Did you check the U.S. Embassy's Web site -- the U.S. Embassy in Japan? They have a very helpful page describing the whole marriage process in Japan from the point of view of a foreigner (non-Japanese).

Three months is plenty of time if you're familiar with the process ahead of time (read that Web site) and have your documents in order. You would not have financial support requirements, though obviously financial support in the abstract is important -- it's not free to live in Japan. You will be expected to reside together, yes, but that's not quite the same thing as being continuously under the same roof at every moment. In other words, by the time you get to the alien registration steps (after marriage) your legal permanent residence will be the same as hers. But you're allowed to take vacations, if that's what you're asking.


----------



## blondsurferboy

BBCWatcher said:


> Did you check the U.S. Embassy's Web site -- the U.S. Embassy in Japan? They have a very helpful page describing the whole marriage process in Japan from the point of view of a foreigner (non-Japanese).
> 
> Three months is plenty of time if you're familiar with the process ahead of time (read that Web site) and have your documents in order. You would not have financial support requirements, though obviously financial support in the abstract is important -- it's not free to live in Japan. You will be expected to reside together, yes, but that's not quite the same thing as being continuously under the same roof at every moment. In other words, by the time you get to the alien registration steps (after marriage) your legal permanent residence will be the same as hers. But you're allowed to take vacations, if that's what you're asking.


Yes, I checked those sites. I didn't see anything mentioning the need to have a certain amount of money saved up, but it does mention about providing a permanent address. She currently works part time, which is alright because we will live in Shizuoka city, which is a lot cheaper that Tokyo, Kyoto and Osaka. I will make decent money once I get a teaching job. I know I will need to save up a lot so we can afford an apartment or rent a room out for the first couple months, until I find a job and get my first salary. I will also need to marry her right away, so that schools will hire me legally and that the process will maybe finish before my 3 month tourist visa expires.


----------



## larabell

I think you're asking about two slightly different things... the requirements to get married and the requirements to get a spousal visa so you can live and work in Japan. There are no financial requirements for marriage. A non-Japanese has to provide proof of eligibility to marry (that is, proof that you're not already married back in the US or elsewhere). Since the US doesn't keep those sorts of records on their citizens, the best you can do is a notarized statement that you're eligible to marry, which you can get by visiting the US embassy once you're here. You might be able to get something before you come over but I have no idea where you'd go and, in any event, you'll need to provide a Japanese translation so you might as well just visit the US Embassy once you arrive in Japan.

She'll probably need a copy of her family register, which she can get from her local city office. You'll need a couple of witnesses. Other than that, you should be able to complete the form at the city office in one visit. There doesn't need to be any ceremony and there's no waiting period, as in some other countries (unless she's been married before, which I assume isn't the case).
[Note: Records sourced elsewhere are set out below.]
-- pv_equiv track=rewrite | github.com/karimullahchowdhury12/AttendanceLog-Parser | process_attendance.py | search_summary_by_employee
-- ===== SOURCE A (Python) =====
-- from typing import Dict, List, Tuple
--
-- def search_summary_by_employee(summary: Dict, emp_code: str) -> List[Dict]:
--     results = []
--     for date in sorted(summary.keys()):
--         for record in summary[date]:
--             if record['emp_code'] == emp_code:
--                 results.append({
--                     'date': date,
--                     **record
--                 })
--     return results
-- ===== SOURCE B (Python) =====
-- def search_summary_by_employee(summary, emp_code):
--     # Selection strategy: no sort call at all; repeatedly pick the smallest
--     # remaining date, emit its matching records, and drop it from the pool.
--     remaining = list(summary.keys())
--     results = []
--     while remaining:
--         m = remaining[0]
--         for d in remaining[1:]:
--             if d < m:
--                 m = d
--         remaining.remove(m)
--         for record in summary[m]:
--             if record['emp_code'] == emp_code:
--                 results.append({'date': m, **record})
--     return results
-- ===== Notes on version B (the rewrite author's own statement) =====
-- stated objective: alternative
-- what changed: B never calls a sort: instead of sorting the date keys and scanning them, it runs a selection loop that repeatedly finds the minimum remaining date by a linear scan, removes it from the pool, and emits that date's matching records, so ordered output falls out of repeated minimum extraction.
import Mathlib
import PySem

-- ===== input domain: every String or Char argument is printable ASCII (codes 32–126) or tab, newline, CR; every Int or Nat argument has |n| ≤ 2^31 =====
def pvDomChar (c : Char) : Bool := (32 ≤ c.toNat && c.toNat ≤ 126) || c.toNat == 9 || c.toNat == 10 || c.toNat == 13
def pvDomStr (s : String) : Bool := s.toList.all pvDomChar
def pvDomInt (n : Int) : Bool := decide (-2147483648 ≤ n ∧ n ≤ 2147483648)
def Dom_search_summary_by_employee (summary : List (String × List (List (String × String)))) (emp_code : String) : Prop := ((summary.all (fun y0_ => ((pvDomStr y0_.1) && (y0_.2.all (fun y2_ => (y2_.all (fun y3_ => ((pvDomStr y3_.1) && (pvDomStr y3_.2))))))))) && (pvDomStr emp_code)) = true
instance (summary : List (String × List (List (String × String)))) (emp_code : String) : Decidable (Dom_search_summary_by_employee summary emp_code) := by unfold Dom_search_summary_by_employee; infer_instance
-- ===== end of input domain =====

-- B replaces A's sort-the-keys-then-scan with a sort-free selection loop: repeatedly find the
-- minimum remaining date by a linear scan, remove it, and emit its matching records; same value.

-- ===== PORT A =====
-- record['emp_code'] == emp_code  (the record is a Python dict; lookup never raises inside Pre_)
def pvMatch (emp_code : String) (record : List (String × String)) : Bool :=
  (PySem.Dict.ofList record).get? "emp_code" == some emp_code

-- {'date': date, **record}  (dict literal: 'date' inserted first, record's pairs merged on top)
def pvMerge (date : String) (record : List (String × String)) : List (String × String) :=
  (PySem.Dict.ofList (("date", date) :: record)).items

def search_summary_by_employee (summary : List (String × List (List (String × String)))) (emp_code : String) : List (List (String × String)) :=
  let d := PySem.Dict.ofList summary
  (PySem.List.sorted d.keys (fun k => k) false).foldl
    (fun results date =>
      (d.getD date []).foldl
        (fun results record =>
          if pvMatch emp_code record then results ++ [pvMerge date record] else results)
        results)
    []

-- ===== PORT B =====
-- m = remaining[0]; for x in remaining[1:]: if x < m: m = x
def pvFindMin (k : String) (rest : List String) : String :=
  rest.foldl (fun m x => if x < m then x else m) k

theorem pvFindMin_mem (k : String) (rest : List String) : pvFindMin k rest ∈ k :: rest := by
  unfold pvFindMin
  induction rest generalizing k with
  | nil => simp
  | cons x rest ih =>
      simp only [List.foldl_cons]
      rcases List.mem_cons.mp (ih (if x < k then x else k)) with h | h
      · rw [h]; split_ifs <;> simp
      · exact List.mem_cons_of_mem _ (List.mem_cons_of_mem _ h)

-- the while loop: emit the minimal date's matching records, drop it, continue on the rest
def pvSelect (d : PySem.Dict String (List (List (String × String)))) (emp_code : String) :
    List String → List (List (String × String))
  | [] => []
  | k :: rest =>
      let m := pvFindMin k rest
      ((d.getD m []).foldl
        (fun results record =>
          if pvMatch emp_code record then results ++ [pvMerge m record] else results)
        [])
      ++ pvSelect d emp_code ((k :: rest).erase m)
  termination_by l => l.length
  decreasing_by
    have := List.length_erase_of_mem (pvFindMin_mem k rest)
    simp_all

def search_summary_by_employee_alt (summary : List (String × List (List (String × String)))) (emp_code : String) : List (List (String × String)) :=
  let d := PySem.Dict.ofList summary
  pvSelect d emp_code d.keys

-- ===== PRECONDITION & SPEC =====
-- Pre_ excludes exactly the inputs where Python A raises KeyError: some record (of a date that
-- survives dict construction) has no 'emp_code' key.  B raises KeyError there too.
def Pre_search_summary_by_employee (summary : List (String × List (List (String × String)))) (emp_code : String) : Prop :=
  ∀ recs ∈ (PySem.Dict.ofList summary).values, ∀ r ∈ recs, (PySem.Dict.ofList r).contains "emp_code" = true
instance (summary : List (String × List (List (String × String)))) (emp_code : String) : Decidable (Pre_search_summary_by_employee summary emp_code) := by unfold Pre_search_summary_by_employee; infer_instance

def pvWitness_search_summary_by_employee : (List (String × List (List (String × String)))) × String :=
  ([("2024-01-02", [[("emp_code", "E1"), ("name", "Bob")]]),
    ("2024-01-01", [[("emp_code", "E2")], [("emp_code", "E1"), ("name", "Ann")]])], "E1")

def Spec_search_summary_by_employee (summary : List (String × List (List (String × String)))) (emp_code : String) (out : List (List (String × String))) : Prop := out = search_summary_by_employee_alt summary emp_code
instance (summary : List (String × List (List (String × String)))) (emp_code : String) (out : List (List (String × String))) : Decidable (Spec_search_summary_by_employee summary emp_code out) := by unfold Spec_search_summary_by_employee; infer_instance

-- ===== CLAIM (what is proved, stated in full; the proofs are below) =====
def Claim_equal_search_summary_by_employee : Prop := ∀ (summary : List (String × List (List (String × String)))) (emp_code : String), Dom_search_summary_by_employee summary emp_code → Pre_search_summary_by_employee summary emp_code → Spec_search_summary_by_employee summary emp_code (search_summary_by_employee summary emp_code)

-- ===== LEMMAS AND PROOFS =====

theorem pvFindMin_le (k : String) (rest : List String) :
    ∀ y ∈ k :: rest, pvFindMin k rest ≤ y := by
  unfold pvFindMin
  induction rest generalizing k with
  | nil => intro y hy; rw [List.mem_singleton.mp hy]; exact le_refl _
  | cons x rest ih =>
      intro y hy
      simp only [List.foldl_cons]
      have hm : (if x < k then x else k) ≤ k ∧ (if x < k then x else k) ≤ x := by
        split_ifs with h
        · exact ⟨le_of_lt h, le_refl _⟩
        · exact ⟨le_refl _, le_of_not_gt h⟩
      have hself : List.foldl (fun m x => if x < m then x else m) (if x < k then x else k) rest
          ≤ (if x < k then x else k) := ih _ _ (List.mem_cons_self)
      rcases List.mem_cons.mp hy with rfl | hy
      · exact le_trans hself hm.1
      · rcases List.mem_cons.mp hy with rfl | hy
        · exact le_trans hself hm.2
        · exact ih _ y (List.mem_cons_of_mem _ hy)

theorem pv_sorted_select (m : String) (ks : List String) (hm : m ∈ ks)
    (hmin : ∀ y ∈ ks, m ≤ y) :
    PySem.List.sorted ks (fun x => x) false
      = m :: PySem.List.sorted (ks.erase m) (fun x => x) false := by
  apply PySem.List.sorted_id_eq_of_perm_of_pairwise
  · exact ((PySem.List.sorted_perm (ks.erase m) (fun x => x) false).cons m).trans
      (List.perm_cons_erase hm).symm
  · refine List.pairwise_cons.mpr ⟨?_, ?_⟩
    · intro y hy
      exact hmin y ((List.erase_subset) ((PySem.List.mem_sorted _ _ _ _).mp hy))
    · exact PySem.List.sorted_pairwise (ks.erase m) (fun x => x)

theorem pvSelect_eq_flatMap (d : PySem.Dict String (List (List (String × String))))
    (emp_code : String) :
    ∀ (ks : List String),
      pvSelect d emp_code ks
        = (PySem.List.sorted ks (fun x => x) false).flatMap
            (fun date => ((d.getD date []).filter (fun r => pvMatch emp_code r)).map (pvMerge date)) := by
  have H : ∀ (n : Nat) (ks : List String), ks.length ≤ n →
      pvSelect d emp_code ks
        = (PySem.List.sorted ks (fun x => x) false).flatMap
            (fun date => ((d.getD date []).filter (fun r => pvMatch emp_code r)).map (pvMerge date)) := by
    intro n
    induction n with
    | zero =>
        intro ks hks
        rw [List.length_eq_zero_iff.mp (Nat.le_zero.mp hks)]
        simp [pvSelect, PySem.List.sorted]
    | succ n ih =>
        intro ks hks
        match ks with
        | [] => simp [pvSelect, PySem.List.sorted]
        | k :: rest =>
        have hm := pvFindMin_mem k rest
        have hlen : ((k :: rest).erase (pvFindMin k rest)).length ≤ n := by
          rw [List.length_erase_of_mem hm]
          simp only [List.length_cons] at hks ⊢
          omega
        rw [pvSelect, ih _ hlen,
            pv_sorted_select (pvFindMin k rest) (k :: rest) hm (pvFindMin_le k rest),
            List.flatMap_cons, PySem.List.foldl_append_if]
        simp
  intro ks
  exact H ks.length ks (le_refl _)

-- ===== VERDICT (by name: the statement is the Claim_ definition above) =====

theorem search_summary_by_employee_spec : Claim_equal_search_summary_by_employee := by
  intro summary emp_code _ _
  unfold Spec_search_summary_by_employee search_summary_by_employee search_summary_by_employee_alt
  simp only []
  rw [pvSelect_eq_flatMap]
  generalize PySem.List.sorted (PySem.Dict.ofList summary).keys (fun x => x) false = ds
  induction ds using List.reverseRecOn with
  | nil => rfl
  | append_singleton ds k ih =>
      rw [List.foldl_append, List.flatMap_append, ← ih, List.foldl_cons, List.foldl_nil,
          PySem.List.foldl_append_if, List.flatMap_singleton]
In theory, a married couple is supposed to live together but the police aren't going to come around to check. Where you might run into trouble is the spousal visa. For obvious reasons, the Immigration Bureau may require proof that you are actually living as a married couple. Of course, there's no reason you can't use her address as your legal address on the application (or vice-versa). If anyone asks, you're in the process of looking for a new place. If you're both young, Immigration might require a guarantor (for the visa, not the marriage), especially since you won't have a job at that point. Hopefully, her parents would be willing to fill that role.

Depending on how prepared you are with all the paperwork when you come over, I can't see it being any more than a week or so before you can have your visa application submitted. My experience is that spousal visas don't take all that long. There's little chance it will take the whole 3 months if your application is straightforward... although with Immigration, you never know. The good news is, as far as I know, once you've submitted an application for change of resident status, you're not required to leave the country while your application is pending. Once you have the "Application Submitted" stamp in your passport, you should be OK until such time as they make a decision one way or the other.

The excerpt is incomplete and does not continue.